As an exemplary calculation I calculate value1-value2. The initial data query for filling the calculation table with one value for each hour could look like this:

INSERT INTO calculation_result (ddate, ttime, unixtime, result1)
select max(ddate), STR_TO_DATE(TIME_FORMAT(max(ttime),'%H:00:00'),'%H:%i:%s'), 
UNIX_TIMESTAMP(adddate(max(ddate), INTERVAL HOUR(max(ttime)) HOUR)), AVG(value1 - value2)
FROM datavalues GROUP BY ddate, hour(ttime);

So far so good. However, I am struggling to implement a query for updating the result1 column in the calculation_result table in case the calculation description changes, for example, from value1 – value2 to value1 + value2. How can I efficiently update the result1 column? Deleting and recreating the calculation table is not an option as it contains a lot of further calculations in different columns.
Additionally, I expect the updating process to take some time. As data is newly imported on a regular basis, how can I prevent the calculation_result table to be locked? Maybe using bulk updates of data chunks?
Thanks for your help.

Best Answer

An UPDATE can be done by Joining the SELECT that you have, only you need some aliases for the columns.

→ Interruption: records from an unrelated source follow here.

-- module constant TAG_TO_LANE (B's literal inverted index; seed sets are disjoint)
def tagToLaneList : List (String × String) := [
  ("ballad", "Melancholy Balladry"),
  ("dirge", "Melancholy Balladry"),
  ("grief", "Melancholy Balladry"),
  ("lullaby", "Melancholy Balladry"),
  ("melancholic", "Melancholy Balladry"),
  ("melancholy", "Melancholy Balladry"),
  ("sad", "Melancholy Balladry"),
  ("slowcore", "Melancholy Balladry"),
  ("tearjerker", "Melancholy Balladry"),
  ("americana", "Introspective Songcraft"),
  ("confessional", "Introspective Songcraft"),
  ("folk", "Introspective Songcraft"),
  ("lyrical", "Introspective Songcraft"),
  ("narrative", "Introspective Songcraft"),
  ("singer-songwriter", "Introspective Songcraft"),
  ("storytelling", "Introspective Songcraft"),
  ("boy band", "Hook-Perfected Songs"),
  ("bubblegum", "Hook-Perfected Songs"),
  ("catchy", "Hook-Perfected Songs"),
  ("girl group", "Hook-Perfected Songs"),
  ("hook", "Hook-Perfected Songs"),
  ("motown", "Hook-Perfected Songs"),
  ("power pop", "Hook-Perfected Songs"),
  ("ambient", "Atmospheric / Texture-First"),
  ("drone", "Atmospheric / Texture-First"),
  ("krautrock", "Atmospheric / Texture-First"),
  ("microsound", "Atmospheric / Texture-First"),
  ("modern classical", "Atmospheric / Texture-First"),
  ("neoclassical", "Atmospheric / Texture-First"),
  ("soundscape", "Atmospheric / Texture-First"),
  ("college rock", "Propulsive Guitar Rock"),
  ("garage rock", "Propulsive Guitar Rock"),
  ("jangle pop", "Propulsive Guitar Rock"),
  ("paisley underground", "Propulsive Guitar Rock"),
  ("post-punk", "Propulsive Guitar Rock"),
  ("alternative pop", "Hybrid Rock (Melody-Led)"),
  ("britpop", "Hybrid Rock (Melody-Led)"),
  ("chamber pop", "Hybrid Rock (Melody-Led)"),
  ("new wave", "Hybrid Rock (Melody-Led)"),
  ("pop rock", "Hybrid Rock (Melody-Led)"),
  ("blues rock", "Groove-First Rock (Selective)"),
  ("boogie", "Groove-First Rock (Selective)"),
  ("funk rock", "Groove-First Rock (Selective)"),
  ("jam band", "Groove-First Rock (Selective)"),
  ("southern rock", "Groove-First Rock (Selective)"),
  ("swamp rock", "Groove-First Rock (Selective)"),
  ("alternative rock", "Energy-First Rock (Melody-Bounded)"),
  ("arena rock", "Energy-First Rock (Melody-Bounded)"),
  ("emo", "Energy-First Rock (Melody-Bounded)"),
  ("grunge", "Energy-First Rock (Melody-Bounded)"),
  ("hard rock", "Energy-First Rock (Melody-Bounded)"),
  ("pop punk", "Energy-First Rock (Melody-Bounded)"),
  ("post-grunge", "Energy-First Rock (Melody-Bounded)"),
  ("hardcore", "Rhythm-Dominant Rock (Cathartic)"),
  ("math rock", "Rhythm-Dominant Rock (Cathartic)"),
  ("metalcore", "Rhythm-Dominant Rock (Cathartic)"),
  ("post-hardcore", "Rhythm-Dominant Rock (Cathartic)"),
  ("screamo", "Rhythm-Dominant Rock (Cathartic)"),
  ("dream pop", "Texture-First Rock (Atmospheric)"),
  ("noise pop", "Texture-First Rock (Atmospheric)"),
  ("post-rock", "Texture-First Rock (Atmospheric)"),
  ("shoegaze", "Texture-First Rock (Atmospheric)"),
  ("wall of sound", "Texture-First Rock (Atmospheric)"),
  ("black metal", "Cathartic / Adrenaline Rock"),
  ("death metal", "Cathartic / Adrenaline Rock"),
  ("doom metal", "Cathartic / Adrenaline Rock"),
  ("grindcore", "Cathartic / Adrenaline Rock"),
  ("sludge metal", "Cathartic / Adrenaline Rock"),
  ("thrash metal", "Cathartic / Adrenaline Rock"),
  ("alternative hip hop", "Melody-Anchored Hip-Hop"),
  ("conscious hip hop", "Melody-Anchored Hip-Hop"),
  ("hip hop soul", "Melody-Anchored Hip-Hop"),
  ("jazz rap", "Melody-Anchored Hip-Hop"),
  ("neo soul", "Melody-Anchored Hip-Hop"),
  ("boom bap", "Groove-First Hip-Hop (Selective)"),
  ("bounce", "Groove-First Hip-Hop (Selective)"),
  ("dirty south", "Groove-First Hip-Hop (Selective)"),
  ("g-funk", "Groove-First Hip-Hop (Selective)"),
  ("gangsta rap", "Groove-First Hip-Hop (Selective)"),
  ("chillhop", "Textural / Atmospheric Hip-Hop"),
  ("cloud rap", "Textural / Atmospheric Hip-Hop"),
  ("instrumental hip hop", "Textural / Atmospheric Hip-Hop"),
  ("lo-fi hip hop", "Textural / Atmospheric Hip-Hop"),
  ("bebop", "Melody-Led Jazz (Theme-Centric)"),
  ("big band", "Melody-Led Jazz (Theme-Centric)"),
  ("cool jazz", "Melody-Led Jazz (Theme-Centric)"),
  ("hard bop", "Melody-Led Jazz (Theme-Centric)"),
  ("standards", "Melody-Led Jazz (Theme-Centric)"),
  ("vocal jazz", "Melody-Led Jazz (Theme-Centric)"),
  ("contemporary jazz", "Harmonic-First Jazz"),
  ("fusion", "Harmonic-First Jazz"),
  ("modal jazz", "Harmonic-First Jazz"),
  ("post-bop", "Harmonic-First Jazz"),
  ("avant-garde jazz", "Spiritual / Expansive Jazz"),
  ("free jazz", "Spiritual / Expansive Jazz"),
  ("spiritual jazz", "Spiritual / Expansive Jazz"),
  ("afrobeat", "Rhythm-Forward Jazz (Selective)"),
  ("bossa nova", "Rhythm-Forward Jazz (Selective)"),
  ("jazz funk", "Rhythm-Forward Jazz (Selective)"),
  ("latin jazz", "Rhythm-Forward Jazz (Selective)"),
  ("samba", "Rhythm-Forward Jazz (Selective)")]
lemma pvScan_master :
    ∀ (rest out : List Char) (iw lhw : Bool) (k : Nat) (l : List Char) (ls : List (List Char)),
      List.splitOnP pvBrk rest = l :: ls →
      (iw = true → lhw = true) → (lhw = true → out ≠ []) →
      (out = [] → (k = 0 ∧ lhw = false)) → k ≤ 3 →
      pvScan rest out iw lhw k =
        out ++ (if lhw then pvGlue iw l ++ pvRestL ls (k + 1)
                else if out.isEmpty then pvTop (l :: ls)
                else pvRestL (l :: ls) k) := by
  intro rest
  induction rest with
  | nil =>
      intro out iw lhw k l ls hsp h1 h2 h3 hk
      rw [List.splitOnP_nil] at hsp
      obtain ⟨rfl, rfl⟩ : l = [] ∧ ls = [] := by
        injection hsp with ha hb; exact ⟨ha.symm ▸ rfl, hb ▸ rfl⟩
      cases lhw with
      | true => simp [pvScan, pvGlue_nil, pvRestL, pvNel]
      | false =>
          by_cases ho : out = []
          · simp [pvScan, ho, pvTop, pvNel, pvLW_nil]
          · simp [pvScan, List.isEmpty_iff, ho, pvRestL, pvNel, pvLW_nil]
  | cons c r ih =>
      intro out iw lhw k l ls hsp h1 h2 h3 hk
      obtain ⟨l', ls', hsp'⟩ : ∃ l' ls', List.splitOnP pvBrk r = l' :: ls' := by
        cases hh : List.splitOnP pvBrk r with
        | nil => exact absurd hh (List.splitOnP_ne_nil _ _)
        | cons a b => exact ⟨a, b, rfl⟩
      rw [List.splitOnP_cons, hsp'] at hsp
      show (if (c == '\n' || c == '\r') = true then _ else _) = _
      by_cases hb : pvBrk c = true
      · rw [if_pos (by exact hb)]
        obtain ⟨rfl, rfl⟩ : l = [] ∧ ls = l' :: ls' := by
          rw [if_pos hb] at hsp
          injection hsp with ha hb'; exact ⟨ha.symm ▸ rfl, hb' ▸ rfl⟩
        cases lhw with
        | true =>
            have hout := h2 rfl
            rw [if_pos (show (true : Bool) = true from rfl)]
            by_cases h4 : k + 1 = 4
            · rw [if_pos (by simp [h4])]
              simp [pvGlue_nil, h4, pvRestL_zero_budget]
            · rw [if_neg (by simp; omega)]
              rw [ih out false false (k + 1) l' ls' hsp' (by simp) (by simp)
                  (fun hh => absurd hh hout) (by omega)]
              simp [List.isEmpty_iff, hout, pvGlue_nil]
        | false =>
            rw [if_neg (show ¬((false : Bool) = true) by simp)]
            have hiw : iw = false := by
              cases iw with
              | true => exact absurd (h1 rfl) (by simp)
              | false => rfl
            subst hiw
            rw [ih out false false k l' ls' hsp' (by simp) (by simp)
                (fun hh => ⟨(h3 hh).1, rfl⟩) hk]
            by_cases ho : out = []
            · simp [ho, pvTop_skip _ _ pvLW_nil]
            · simp [List.isEmpty_iff, ho, pvRestL_skip _ _ _ pvLW_nil]
      · rw [if_neg (by simpa [pvBrk] using hb)]
        rw [if_neg hb] at hsp
        simp only [List.modifyHead] at hsp
        obtain ⟨hl, hls⟩ : l = c :: l' ∧ ls = ls' := by
          injection hsp with ha hb'; exact ⟨ha.symm, hb'.symm⟩
        subst hl; rw [hls]
        by_cases hs : pvSp c = true
        · rw [if_pos (by exact hs)]
          rw [ih out false lhw k l' ls' hsp' (by simp) h2 h3 hk]
          cases lhw with
          | true =>
              simp only [if_true]
              rw [pvGlue_false]
              have : pvGlue iw (c :: l') = pvSepcat (pvLW (c :: l')) := by
                cases iw
                · exact pvGlue_false _
                · simp [pvGlue, pvGlueFirst, hs]
              rw [this, pvLW_cons_sp c l' hs]
          | false =>
              by_cases ho : out = []
              · subst ho
                have : pvTop (l' :: ls') = pvTop ((c :: l') :: ls') := by
                  by_cases hz : pvLW l' = []
                  · rw [pvTop_skip _ _ hz, pvTop_skip _ _ (by rw [pvLW_cons_sp c l' hs]; exact hz)]
                  · rw [pvTop_cons _ _ hz, pvTop_cons _ _ (by rw [pvLW_cons_sp c l' hs]; exact hz),
                        pvLW_cons_sp c l' hs]
                simp [this]
              · have : pvRestL (l' :: ls') k = pvRestL ((c :: l') :: ls') k := by
                  by_cases hz : pvLW l' = []
                  · rw [pvRestL_skip _ _ _ hz, pvRestL_skip _ _ _ (by rw [pvLW_cons_sp c l' hs]; exact hz)]
                  · rw [pvRestL_cons _ _ _ hz hk, pvRestL_cons _ _ _ (by rw [pvLW_cons_sp c l' hs]; exact hz) hk,
                        pvLW_cons_sp c l' hs]
                simp only [List.isEmpty_iff, ho, if_false]
                rw [this]
                simp
        · -- word character
          rw [if_neg (by simpa [pvSp] using hs)]
          obtain ⟨p1, ps, hps⟩ : ∃ p1 ps, List.splitOnP pvSp l' = p1 :: ps := by
            cases hh : List.splitOnP pvSp l' with
            | nil => exact absurd hh (List.splitOnP_ne_nil _ _)
            | cons a b => exact ⟨a, b, rfl⟩
          have hlwc : pvLW (c :: l') = (c :: p1) :: ps.filter (· ≠ []) :=
            pvLW_cons_w c l' p1 ps (by simpa using hs) hps
          have hglue : pvGlue true l' = p1 ++ pvSepcat (ps.filter (· ≠ [])) :=
            pvGlue_true l' p1 ps hps
          have hgluec : pvGlue true (c :: l') = (c :: p1) ++ pvSepcat (ps.filter (· ≠ [])) := by
            rw [pvGlue, if_pos (by simp [pvGlueFirst, hs]), hlwc]
          have hgluecf : pvGlue false (c :: l') = ' ' :: ((c :: p1) ++ pvSepcat (ps.filter (· ≠ []))) := by
            rw [pvGlue_false, hlwc]
            simp [pvSepcat]
          cases iw with
          | true =>
              have hlhw := h1 rfl
              subst hlhw
              rw [if_pos rfl]
              rw [ih (out ++ [c]) true true k l' ls' hsp' (fun _ => rfl) (by simp) (by simp) hk]
              simp only [if_true]
              rw [hglue, hgluec]
              simp
          | false =>
              cases lhw with
              | true =>
                  rw [if_pos rfl]
                  rw [ih (out ++ [' ', c]) true true k l' ls' hsp' (fun _ => rfl) (by simp) (by simp) hk]
                  simp only [if_true]
                  rw [hglue, hgluecf]
                  simp
              | false =>
                  rw [if_neg (by simp), if_neg (by simp)]
                  by_cases ho : out = []
                  · subst ho
                    rw [if_pos (by simp)]
                    have hk0 : k = 0 := (h3 rfl).1
                    subst hk0
                    rw [ih ([] ++ [c]) true true 0 l' ls' hsp' (fun _ => rfl) (by simp) (by simp) (by omega)]
                    simp only [List.isEmpty_nil, if_true, List.nil_append]
                    rw [pvTop_cons _ _ (by rw [hlwc]; simp), hlwc, pvR_cons, hglue]
                    simp
                  · rw [if_neg (by simpa [List.isEmpty_iff] using ho),
                        if_neg (by simpa [List.isEmpty_iff] using ho)]
                    rw [ih (out ++ [' ', '|', ' ', c]) true true k l' ls' hsp'
                        (fun _ => rfl) (by simp) (by simp) hk]
                    simp only [if_true]
                    rw [if_neg (by simpa [List.isEmpty_iff] using ho)]
                    rw [pvRestL_cons _ _ _ (by rw [hlwc]; simp) hk, hlwc, pvR_cons, hglue]
                    simp


lemma pv_split₀_eq (l : List Char)
    (h : ∀ c ∈ l, pvDomChar c = true ∧ pvBrk c = false) :
    PySem.Chars.split₀ l = pvLW l := by
  rw [show PySem.Chars.split₀ l = PySem.Chars.split₀.go l [] [] from rfl]
  rw [pv_split₀go l [] [] (fun c hc => pv_isspace_eq c (h c hc).1 (h c hc).2)]
  have hid : List.modifyHead (fun x : List Char => [].reverse ++ x) (List.splitOnP pvSp l)
      = List.splitOnP pvSp l := by
    cases h' : List.splitOnP pvSp l <;> simp
  rw [hid]
  simp [pvLW]

lemma pv_mem_splitOnP (p : Char → Bool) :
    ∀ (l piece : List Char), piece ∈ List.splitOnP p l → ∀ c ∈ piece, c ∈ l ∧ p c = false := by
  intro l
  induction l with
  | nil =>
      intro piece h
      rw [List.splitOnP_nil] at h
      simp at h
      subst h
      simp
  | cons a t ih =>
      intro piece h c hc
      rw [List.splitOnP_cons] at h
      by_cases hp : p a = true
      · rw [if_pos hp] at h
        rcases List.mem_cons.mp h with h1 | h2
        · subst h1; simp at hc
        · have := ih piece h2 c hc
          exact ⟨by simp [this.1], this.2⟩
      · rw [if_neg hp] at h
        obtain ⟨p1, ps, hps⟩ : ∃ p1 ps, List.splitOnP p t = p1 :: ps := by
          cases hh : List.splitOnP p t with
          | nil => exact absurd hh (List.splitOnP_ne_nil _ _)
          | cons x y => exact ⟨x, y, rfl⟩
        rw [hps] at h
        simp only [List.modifyHead] at h
        rcases List.mem_cons.mp h with h1 | h2
        · subst h1
          rcases List.mem_cons.mp hc with rfl | hc'
          · exact ⟨by simp, by simpa using hp⟩
          · have := ih p1 (by rw [hps]; exact List.mem_cons_self) c hc'
            exact ⟨by simp [this.1], this.2⟩
        · have := ih piece (by rw [hps]; exact List.mem_cons_of_mem _ h2) c hc
          exact ⟨by simp [this.1], this.2⟩

lemma pv_join_eq_nil (ws : List (List Char)) (h : [] ∉ ws) :
    PySem.Chars.join [' '] ws = [] ↔ ws = [] := by
  cases ws with
  | nil => simp [PySem.Chars.join, List.intercalate]
  | cons w ws' =>
      have hw : w ≠ [] := fun hh => h (by simp [hh])
      constructor
      · intro hj
        exact absurd hj (by
          rw [show PySem.Chars.join [' '] (w :: ws') = pvR (w :: ws') from rfl, pvR_cons]
          simp [hw])
      · intro hh; cases hh

lemma pv_nil_notMem_pvLW (l : List Char) : [] ∉ pvLW l := by
  simp [pvLW, List.mem_filter]

lemma pv_filtS_eq_nel (cs : List Char) (h : ∀ c ∈ cs, pvDomChar c = true) :
    pvFiltS (List.splitOnP pvBrk cs) = pvNel (List.splitOnP pvBrk cs) := by
  rw [pvFiltS, pvNel]
  rw [List.map_congr_left (fun piece hp => pv_split₀_eq piece
      (fun c hc => ⟨h c (pv_mem_splitOnP pvBrk cs piece hp c hc).1,
                    (pv_mem_splitOnP pvBrk cs piece hp c hc).2⟩))]
  apply List.filter_congr
  intro ws hws
  obtain ⟨piece, _, rfl⟩ := List.mem_map.mp hws
  have := pv_join_eq_nil (pvLW piece) (pv_nil_notMem_pvLW piece)
  simp [this]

The logic isd simple you can join both tables with the ddate and the time which is for example always 01:00:00 as You group by data and hour

UPDATE calculation_result cr
        INNER JOIN
    (SELECT 
        MAX(ddate) ddate,
            STR_TO_DATE(TIME_FORMAT(MAX(ttime), '%H:00:00'), '%H:%i:%s') AS ttime,
            UNIX_TIMESTAMP(ADDDATE(MAX(ddate), INTERVAL HOUR(MAX(ttime)) HOUR)) unixtime,
            AVG(value1 - value2) avgresult
    FROM
        datavalues
    GROUP BY ddate , HOUR(ttime)) t1 ON cr.ddate = t1.ddate
        AND cr.ttime = t1.ttime 
SET 
    cr.result1 = t1.result1 ,cr.unixtime = t1.unixtime